Segment Start: Supplied data

-- pv_equiv track=rewrite | github.com/h111359/kolko-ni-struva | src/py/kolko-ni-struva/etl/update_kolko_ni_struva.py | normalize_city_code
-- ===== SOURCE A (Python) =====
-- def normalize_city_code(code):
--     """
--     Normalize city codes (EKATTE codes) to 5-digit format:
--     - Remove everything after first 5 digits (e.g., "68134-01" -> "68134")
--     - Left-pad with zeros to 5 digits (e.g., "702" -> "00702")
--     - Return empty string if code is empty or invalid
--     """
--     if not code or not isinstance(code, str):
--         return ""
--
--     # Strip whitespace
--     code = code.strip()
--
--     # Extract first 5 digits (remove anything after hyphen or non-digit)
--     digits_only = ""
--     for char in code:
--         if char.isdigit():
--             digits_only += char
--             if len(digits_only) == 5:
--                 break
--         elif digits_only:  # Stop at first non-digit after digits started
--             break
--
--     # Left-pad to 5 digits
--     if digits_only:
--         return digits_only.zfill(5)
--
--     return ""
-- ===== SOURCE B (Python) =====
-- def normalize_city_code(code):
--     if not code or not isinstance(code, str):
--         return ""
--     # mask every non-digit to a space, then whitespace-split: the words are
--     # exactly the maximal digit runs; the answer is the first one, capped at 5
--     masked = "".join(c if c.isdigit() else " " for c in code.strip())
--     runs = masked.split()
--     return runs[0][:5].zfill(5) if runs else ""
-- ===== Notes on version B (the rewrite author's own statement) =====
-- stated objective: alternative
-- what changed: Replaces A's stateful accumulator scan with break conditions by a mask-then-split pipeline: every non-digit is rewritten to a space, str.split() yields the maximal digit runs, and the first run capped at 5 is zfill-ed.
import Mathlib
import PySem

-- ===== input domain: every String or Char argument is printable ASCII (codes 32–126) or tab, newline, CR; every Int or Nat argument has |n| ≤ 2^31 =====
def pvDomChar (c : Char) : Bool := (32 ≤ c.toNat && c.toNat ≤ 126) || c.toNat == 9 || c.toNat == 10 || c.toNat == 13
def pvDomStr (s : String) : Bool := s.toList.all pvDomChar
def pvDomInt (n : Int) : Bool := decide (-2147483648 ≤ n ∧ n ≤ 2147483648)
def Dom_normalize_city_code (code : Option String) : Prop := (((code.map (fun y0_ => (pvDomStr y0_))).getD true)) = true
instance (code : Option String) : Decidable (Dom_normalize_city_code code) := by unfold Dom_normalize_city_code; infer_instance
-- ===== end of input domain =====

-- B replaces A's stateful accumulator scan by a mask-then-split pipeline: rewrite
-- every non-digit to a space, str.split() the result, and take the first word (a
-- maximal digit run) capped at 5 (alternative decomposition, same cost).

-- ===== PORT A =====
-- the for-loop over the characters with the digits_only accumulator and its two break conditions
def pvLoopA (cs : List Char) (acc : List Char) : List Char :=
  match cs with
  | [] => acc
  | c :: rest =>
    if PySem.Chars.isdigit c then
      let acc' := acc ++ [c]
      if acc'.length = 5 then acc' else pvLoopA rest acc'
    else if acc ≠ [] then acc
    else pvLoopA rest acc

def normalize_city_code (code : Option String) : String :=
  match code with
  | none => ""
  | some s =>
    if s = "" then ""
    else
      let cs := PySem.Chars.strip s.toList
      let digits_only := pvLoopA cs []
      if digits_only ≠ [] then String.ofList (PySem.Chars.zfill digits_only 5)
      else ""

-- ===== PORT B =====
def normalize_city_code_alt (code : Option String) : String :=
  match code with
  | none => ""
  | some s =>
    if s = "" then ""
    else
      let masked := (PySem.Chars.strip s.toList).map
        (fun c => if PySem.Chars.isdigit c then c else ' ')
      let runs := PySem.Chars.split₀ masked
      match runs with
      | [] => ""
      | w :: _ => String.ofList (PySem.Chars.zfill (w.take 5) 5)

-- ===== PRECONDITION & SPEC =====
def Spec_normalize_city_code (code : Option String) (out : String) : Prop := out = normalize_city_code_alt code
instance (code : Option String) (out : String) : Decidable (Spec_normalize_city_code code out) := by unfold Spec_normalize_city_code; infer_instance

-- ===== CLAIM =====
def Claim_equal_normalize_city_code : Prop := ∀ (code : Option String), Dom_normalize_city_code code → Spec_normalize_city_code code (normalize_city_code code)

-- ===== LEMMAS AND PROOFS =====

-- A digit character is not whitespace.
theorem pv_digit_not_space (c : Char) (h : PySem.Chars.isdigit c = true) :
    PySem.Chars.isspace c = false := by
  simp only [PySem.Chars.isdigit, Bool.and_eq_true, decide_eq_true_eq] at h
  obtain ⟨h1, h2⟩ := h
  have hn1 : 48 ≤ c.toNat := h1
  have hn2 : c.toNat ≤ 57 := h2
  simp only [PySem.Chars.isspace]
  simp only [Bool.or_eq_false_iff, Bool.and_eq_false_iff, decide_eq_false_iff_not]
  omega

-- A-side: collecting phase — once a digit was seen, A's loop returns the run capped at 5
theorem pvLoopA_collect (cs : List Char) (acc : List Char) (hne : acc ≠ [])
    (hlt : acc.length < 5) :
    pvLoopA cs acc = (acc ++ cs.takeWhile (fun c => PySem.Chars.isdigit c)).take 5 := by
  induction cs generalizing acc with
  | nil =>
    simp [pvLoopA, List.take_of_length_le (Nat.le_of_lt hlt)]
  | cons c rest ih =>
    by_cases hd : PySem.Chars.isdigit c
    · simp only [pvLoopA, hd, if_pos, List.takeWhile_cons_of_pos]
      by_cases h5 : (acc ++ [c]).length = 5
      · simp only [h5, if_pos]
        rw [show acc ++ c :: List.takeWhile (fun c => PySem.Chars.isdigit c) rest
              = (acc ++ [c]) ++ List.takeWhile (fun c => PySem.Chars.isdigit c) rest by simp,
            List.take_append_of_le_length (by omega), List.take_of_length_le (by omega)]
      · have hlt' : (acc ++ [c]).length < 5 := by
          simp at h5 ⊢; omega
        simp only [h5, if_neg, not_false_iff]
        rw [ih (acc ++ [c]) (by simp) hlt']
        simp
    · have h1 : pvLoopA (c :: rest) acc = acc := by simp [pvLoopA, hd, hne]
      rw [h1, List.takeWhile_cons_of_neg (p := fun c => PySem.Chars.isdigit c) (by simp [hd])]
      simp [List.take_of_length_le (Nat.le_of_lt hlt)]

-- A-side: A's loop computes the first digit run, capped at 5
theorem pvLoopA_eq (cs : List Char) :
    pvLoopA cs [] = ((cs.dropWhile (fun c => !PySem.Chars.isdigit c)).takeWhile
                      (fun c => PySem.Chars.isdigit c)).take 5 := by
  induction cs with
  | nil => simp [pvLoopA]
  | cons c rest ih =>
    by_cases hd : PySem.Chars.isdigit c
    · have h1 : pvLoopA (c :: rest) [] = pvLoopA rest [c] := by
        simp [pvLoopA, hd]
      rw [h1, pvLoopA_collect rest [c] (by simp) (by simp)]
      simp [hd, List.takeWhile_cons_of_pos]
    · have h1 : pvLoopA (c :: rest) [] = pvLoopA rest [] := by
        simp [pvLoopA, hd]
      rw [h1, ih]
      simp [hd]

theorem pv_split_go_acc (ds cur : List Char) (acc : List (List Char)) :
    PySem.Chars.split₀.go ds cur acc = acc.reverse ++ PySem.Chars.split₀.go ds cur [] := by
  induction ds generalizing cur acc with
  | nil =>
    by_cases hc : cur.isEmpty
    · simp [PySem.Chars.split₀.go, hc]
    · simp [PySem.Chars.split₀.go, hc]
  | cons d rest ih =>
    by_cases hs : PySem.Chars.isspace d
    · by_cases hc : cur.isEmpty
      · simp only [PySem.Chars.split₀.go, hs, hc, if_pos]
        exact ih [] acc
      · simp only [PySem.Chars.split₀.go, hs, hc, if_pos, if_neg, Bool.false_eq_true,
          not_false_iff]
        rw [ih [] (cur.reverse :: acc), ih [] [cur.reverse]]
        simp
    · simp only [PySem.Chars.split₀.go, hs, Bool.false_eq_true, if_neg, not_false_iff]
      exact ih (d :: cur) acc

-- B-side: collecting phase of split₀ on a digit/space list, current word nonempty
theorem pv_split_go_collect (ds cur : List Char)
    (hds : ∀ c ∈ ds, PySem.Chars.isdigit c = true ∨ c = ' ')
    (hcur : cur ≠ []) :
    (PySem.Chars.split₀.go ds cur []).head? =
      some (cur.reverse ++ ds.takeWhile (fun c => PySem.Chars.isdigit c)) := by
  induction ds generalizing cur with
  | nil => simp [PySem.Chars.split₀.go, hcur]
  | cons d rest ih =>
    rcases hds d (by simp) with hd | hd
    · have hs : PySem.Chars.isspace d = false := pv_digit_not_space d hd
      simp only [PySem.Chars.split₀.go, hs, Bool.false_eq_true, if_neg, not_false_iff]
      rw [ih (d :: cur) (fun c hc => hds c (by simp [hc])) (by simp)]
      simp [hd, List.takeWhile_cons_of_pos]
    · subst hd
      have hs : PySem.Chars.isspace ' ' = true := by decide
      have hd' : PySem.Chars.isdigit ' ' = false := by decide
      simp only [PySem.Chars.split₀.go, hs, if_pos]
      rw [if_neg (by simpa using hcur), pv_split_go_acc]
      simp [List.takeWhile_cons_of_neg, hd']

-- B-side: the first word of split₀ on a digit/space list is the first digit run
theorem pv_split_head (ds : List Char)
    (hds : ∀ c ∈ ds, PySem.Chars.isdigit c = true ∨ c = ' ') :
    (PySem.Chars.split₀ ds).head? =
      (fun r => if r = ([] : List Char) then none else some r)
        ((ds.dropWhile (fun c => !PySem.Chars.isdigit c)).takeWhile
          (fun c => PySem.Chars.isdigit c)) := by
  induction ds with
  | nil => simp [PySem.Chars.split₀, PySem.Chars.split₀.go]
  | cons d rest ih =>
    rcases hds d (by simp) with hd | hd
    · have hs : PySem.Chars.isspace d = false := pv_digit_not_space d hd
      simp only [PySem.Chars.split₀, PySem.Chars.split₀.go, hs, Bool.false_eq_true, if_neg,
        not_false_iff]
      rw [pv_split_go_collect rest [d] (fun c hc => hds c (by simp [hc])) (by simp)]
      simp [hd, List.dropWhile_cons_of_neg, List.takeWhile_cons_of_pos]
    · subst hd
      have hs : PySem.Chars.isspace ' ' = true := by decide
      have hd' : PySem.Chars.isdigit ' ' = false := by decide
      have h1 : PySem.Chars.split₀ (' ' :: rest) = PySem.Chars.split₀ rest := by
        simp [PySem.Chars.split₀, PySem.Chars.split₀.go, hs]
      rw [h1, ih (fun c hc => hds c (by simp [hc]))]
      simp [List.dropWhile_cons_of_pos, hd']

-- masking commutes with the first-digit-run extraction
theorem pv_mask_run (cs : List Char) :
    (((cs.map (fun c => if PySem.Chars.isdigit c then c else ' ')).dropWhile
        (fun c => !PySem.Chars.isdigit c)).takeWhile (fun c => PySem.Chars.isdigit c)) =
    ((cs.dropWhile (fun c => !PySem.Chars.isdigit c)).takeWhile
        (fun c => PySem.Chars.isdigit c)) := by
  have hpm : ∀ c, PySem.Chars.isdigit (if PySem.Chars.isdigit c then c else ' ')
      = PySem.Chars.isdigit c := by
    intro c
    by_cases h : PySem.Chars.isdigit c <;> simp [h] <;> decide
  rw [List.dropWhile_map, List.takeWhile_map]
  have h1 : (fun c => !PySem.Chars.isdigit c) ∘
      (fun c => if PySem.Chars.isdigit c then c else ' ')
      = fun c => !PySem.Chars.isdigit c := by
    funext c; simp [hpm c]
  have h2 : (fun c => PySem.Chars.isdigit c) ∘
      (fun c => if PySem.Chars.isdigit c then c else ' ')
      = fun c => PySem.Chars.isdigit c := by
    funext c; simp [hpm c]
  rw [h1, h2]
  conv_rhs => rw [← List.map_id ((cs.dropWhile (fun c => !PySem.Chars.isdigit c)).takeWhile
      (fun c => PySem.Chars.isdigit c))]
  apply List.map_congr_left
  intro c hc
  have := List.mem_takeWhile_imp hc
  simp at this
  simp [this]

-- ===== VERDICT =====
theorem normalize_city_code_spec : Claim_equal_normalize_city_code := by
  intro code _
  unfold Spec_normalize_city_code normalize_city_code normalize_city_code_alt
  match code with
  | none => rfl
  | some s =>
    by_cases hs : s = ""
    · simp [hs]
    · simp only [hs, if_neg, not_false_iff]
      set cs := PySem.Chars.strip s.toList with hcs
      have hmask : ∀ c ∈ cs.map (fun c => if PySem.Chars.isdigit c then c else ' '),
          PySem.Chars.isdigit c = true ∨ c = ' ' := by
        intro c hc
        rcases List.mem_map.mp hc with ⟨x, _, hx⟩
        by_cases hxd : PySem.Chars.isdigit x
        · left; rw [← hx]; simp [hxd]
        · right; rw [← hx]; simp [hxd]
      rw [pvLoopA_eq]
      have hb := pv_split_head _ hmask
      rw [pv_mask_run cs] at hb
      set r := (cs.dropWhile (fun c => !PySem.Chars.isdigit c)).takeWhile
        (fun c => PySem.Chars.isdigit c) with hr
      rcases List.eq_nil_or_concat' r with hrn | _
      · have : (PySem.Chars.split₀ (cs.map
            (fun c => if PySem.Chars.isdigit c then c else ' '))).head? = none := by
          rw [hb, hrn]; simp
        rcases hsp : PySem.Chars.split₀ (cs.map
            (fun c => if PySem.Chars.isdigit c then c else ' ')) with _ | ⟨w, ws⟩
        · simp [hrn]
        · rw [hsp] at this; simp at this
      case _ h =>
        rcases h with ⟨w0, c0, hrw⟩
        have hrne : r ≠ [] := by rw [hrw]; simp
        have : (PySem.Chars.split₀ (cs.map
            (fun c => if PySem.Chars.isdigit c then c else ' '))).head? = some r := by
          rw [hb]; simp [hrne]
        rcases hsp : PySem.Chars.split₀ (cs.map
            (fun c => if PySem.Chars.isdigit c then c else ' ')) with _ | ⟨w, ws⟩
        · rw [hsp] at this; simp at this
        · rw [hsp] at this; simp at this
          subst this
          have : r.take 5 ≠ [] := by rw [hrw]; rcases w0 with _ | ⟨a, t⟩ <;> simp
          simp [this]
-- loop A returns the exit cell of the walk
lemma pvLoopA_dest (H W : Int) (grid : List String) :
    ∀ (k : Nat) (p q : Int × Int) (vis : PySem.Set (Int × Int)) (fa : Nat),
      pvDest H W grid k p = some q →
      (∀ m, m < k → pvDest H W grid m p = none) →
      (∀ r ∈ vis, pvDest H W grid k r = none) →
      k ≤ fa →
      pvLoopA H W grid fa vis p.1 p.2 = [q.1 + 1, q.2 + 1] := by
  intro k
  induction k with
  | zero => intro p q vis fa h _ _ _; simp [pvDest] at h
  | succ k ih =>
    intro p q vis fa h hmin hvis hfa
    obtain ⟨fa', rfl⟩ : ∃ fa', fa = fa' + 1 := ⟨fa - 1, by omega⟩
    have hnotmem : PySem.Set.contains vis (p.1, p.2) = false := by
      by_contra hc
      simp only [Bool.not_eq_false, PySem.Set.contains] at hc
      have hm : (p.1, p.2) ∈ vis := by simpa using List.mem_of_elem_eq_true hc
      have hnone := hvis _ hm
      rw [show ((p.1 : Int), (p.2 : Int)) = p from rfl] at hnone
      rw [hnone] at h; simp at h
    rw [pvDest] at h
    rw [pvLoopA_succ, hnotmem]
    simp only [Bool.false_eq_true, if_false]
    cases hs : pvStep H W grid (p.1, p.2) with
    | none => rw [show ((p.1 : Int), (p.2 : Int)) = p from rfl] at hs; rw [hs] at h; simp at h
    | some o =>
      rw [show ((p.1 : Int), (p.2 : Int)) = p from rfl] at hs
      cases o with
      | none => rw [hs] at h; dsimp only at h ⊢; injection h with h; subst h; rfl
      | some r =>
        rw [hs] at h; dsimp only at h ⊢
        apply ih r q _ fa' h
        · intro m hm
          have hm1 := hmin (m + 1) (by omega)
          rw [pvDest, hs] at hm1; exact hm1
        · intro x hx
          rcases (PySem.Set.mem_add vis (p.1, p.2) x).mp hx with hx' | hx'
          · have h1 := hvis x hx'
            cases hd : pvDest H W grid k x with
            | none => rfl
            | some w =>
              have hmono := pvDest_mono H W grid k x w hd
              rw [hmono] at h1; exact absurd h1 (by simp)
          · subst hx'
            have hk := hmin k (by omega)
            simpa using hk
        · omega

Segment End: Supplied data

What to do: Among the entries above, find every line holding "Prop" and copy it.

Solution below:
def Dom_normalize_city_code (code : Option String) : Prop := (((code.map (fun y0_ => (pvDomStr y0_))).getD true)) = true
def Spec_normalize_city_code (code : Option String) (out : String) : Prop := out = normalize_city_code_alt code
def Claim_equal_normalize_city_code : Prop := ∀ (code : Option String), Dom_normalize_city_code code → Spec_normalize_city_code code (normalize_city_code code)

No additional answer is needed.